EXERCISE DESCRIPTION – Using the records underneath, tally the lines where the word "String" appears and please give only the count.

------------------------------------------------------------

-- B's run emission equals the per-line bridge pass
lemma pvEmitPass : ∀ (n : Nat) (ls : List String), ls.length ≤ n → ∀ (prev : String),
    (∀ h ∈ ls.head?, PySem.Str.startswith (PySem.Str.strip h) "|" = true →
      PySem.Str.startswith prev "|" = false) →
    pvEmit prev (pvRuns ls) = pvPassM prev ls := by
  intro n
  induction n with
  | zero =>
    intro ls hlen prev _
    have : ls = [] := by
      cases ls with
      | nil => rfl
      | cons a t => simp at hlen
    subst this
    rfl
  | succ n ih =>
    intro ls hlen prev hp
    cases hls : ls with
    | nil => rfl
    | cons l ls0 =>
      subst hls
      obtain ⟨b, ls', hR, hEq, hNe, hMem, hAlt⟩ := pvRuns_decomp (l :: ls0) (by simp)
      simp only [List.headD_cons] at hR hMem hAlt
      have hlen' : ls'.length ≤ n := by
        have h1 := congrArg List.length hEq
        simp only [List.length_cons, List.length_append] at h1
        have h2 : 1 ≤ b.length := by
          cases b with
          | nil => exact absurd rfl hNe
          | cons _ _ => simp
        simp only [List.length_cons] at hlen
        omega
      have hlast_mem : b.getLastD "" ∈ b := pvGetLastD_mem b hNe
      by_cases htb : PySem.Str.startswith (PySem.Str.strip l) "|" = true
      · -- table run
        have hprev : PySem.Str.startswith prev "|" = false := hp l (by simp) htb
        have hrest_nt : ∀ h ∈ ls'.head?,
            PySem.Str.startswith (PySem.Str.strip h) "|" = false := by
          intro h hh
          rw [hAlt h hh, htb]
          rfl
        have htail : pvEmit (PySem.Str.strip (b.getLastD "")) (pvRuns ls')
            = pvPassM (PySem.Str.strip (b.getLastD "")) ls' := by
          apply ih ls' hlen'
          intro h hh hht
          rw [hrest_nt h hh] at hht
          simp at hht
        rw [hR]
        have hunf : ∀ (p : String) (t : Bool) (bb : List String) (rs : List (Bool × List String)),
            pvEmit p ((t, bb) :: rs) =
              (if t then
                 (if p != "" then [""] else [])
                 ++ bb
                 ++ (match rs with
                     | [] => []
                     | (_, b2) :: _ => if PySem.Str.strip (b2.headD "") != "" then [""] else [])
               else bb)
              ++ pvEmit (PySem.Str.strip (bb.getLastD "")) rs := fun _ _ _ _ => rfl
        rw [hunf, htb]
        have hafter : (match pvRuns ls' with
            | [] => ([] : List String)
            | (_, b2) :: _ => if PySem.Str.strip (b2.headD "") != "" then [""] else [])
            = (match ls'.head? with
               | none => ([] : List String)
               | some nxt => if PySem.Str.strip nxt != "" then [""] else []) := by
          cases hls' : ls' with
          | nil => rfl
          | cons h tl =>
            obtain ⟨b2, ls'', hR2, hEq2, hNe2, _, _⟩ := pvRuns_decomp (h :: tl) (by simp)
            rw [hR2]
            cases b2 with
            | nil => exact absurd rfl hNe2
            | cons x xs =>
              have hx : x = h := by
                have := hEq2
                simp only [List.cons_append] at this
                injection this with h1 _
                exact h1.symm
              subst hx
              simp
        rw [hafter, htail]
        rw [hEq, pvPassM_tableRun b hNe (fun x hx => by rw [hMem x hx, htb]) ls' prev
          (fun h hh => hrest_nt h hh)]
        rw [hprev]
        simp
      · -- non-table run
        have htb' : PySem.Str.startswith (PySem.Str.strip l) "|" = false := by
          simpa using htb
        have htail : pvEmit (PySem.Str.strip (b.getLastD "")) (pvRuns ls')
            = pvPassM (PySem.Str.strip (b.getLastD "")) ls' := by
          apply ih ls' hlen'
          intro h hh _
          exact (hMem (b.getLastD "") hlast_mem).trans htb'
        rw [hR]
        have hunf : ∀ (p : String) (t : Bool) (bb : List String) (rs : List (Bool × List String)),
            pvEmit p ((t, bb) :: rs) =
              (if t then
                 (if p != "" then [""] else [])
                 ++ bb
                 ++ (match rs with
                     | [] => []
                     | (_, b2) :: _ => if PySem.Str.strip (b2.headD "") != "" then [""] else [])
               else bb)
              ++ pvEmit (PySem.Str.strip (bb.getLastD "")) rs := fun _ _ _ _ => rfl
        rw [hunf, htb']
        simp only [Bool.false_eq_true, if_false]
        rw [htail, hEq, pvPassM_plainRun b hNe (fun x hx => by rw [hMem x hx, htb']) ls' prev]

theorem pv_main (text : String) :
    fix_markdown_tables_py text = fix_markdown_tables_py_alt text := by
  have hA : fix_markdown_tables_py text
      = PySem.Str.join "\n" (pvPass3 (pvPass2 ""
          ((PySem.Str.split? (PySem.Str.join "\n"
            (pvMergeA ((PySem.Str.split? text "\n").getD []))) "\n").getD []))) := rfl
  have hB : fix_markdown_tables_py_alt text
      = PySem.Str.join "\n"
          (pvEmit "" (pvRuns (pvMergeBack ((PySem.Str.split? text "\n").getD [])))) := rfl
  rw [hA, hB,
      pvSplitJoin (pvMergeA ((PySem.Str.split? text "\n").getD []))
        (pvMergeA_ne_nil _ (pvSplitLines_ne_nil text))
        (pvMergeA_nlfree _ (pvSplitLines_nlfree text)),
      pvPassEq, pvMergeBA,
      pvEmitPass (pvMergeA ((PySem.Str.split? text "\n").getD [])).length _ le_rfl ""
        (by intro h _ _; decide)]

-- ===== VERDICT (by name: the statement is the Claim_ definition above) =====
theorem fix_markdown_tables_py_spec : Claim_equal_fix_markdown_tables_py := by
  intro text _
  unfold Spec_fix_markdown_tables_py
  exact pv_main text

------------------------------------------------------------

SOLUTION FOR THIS EXERCISE – 6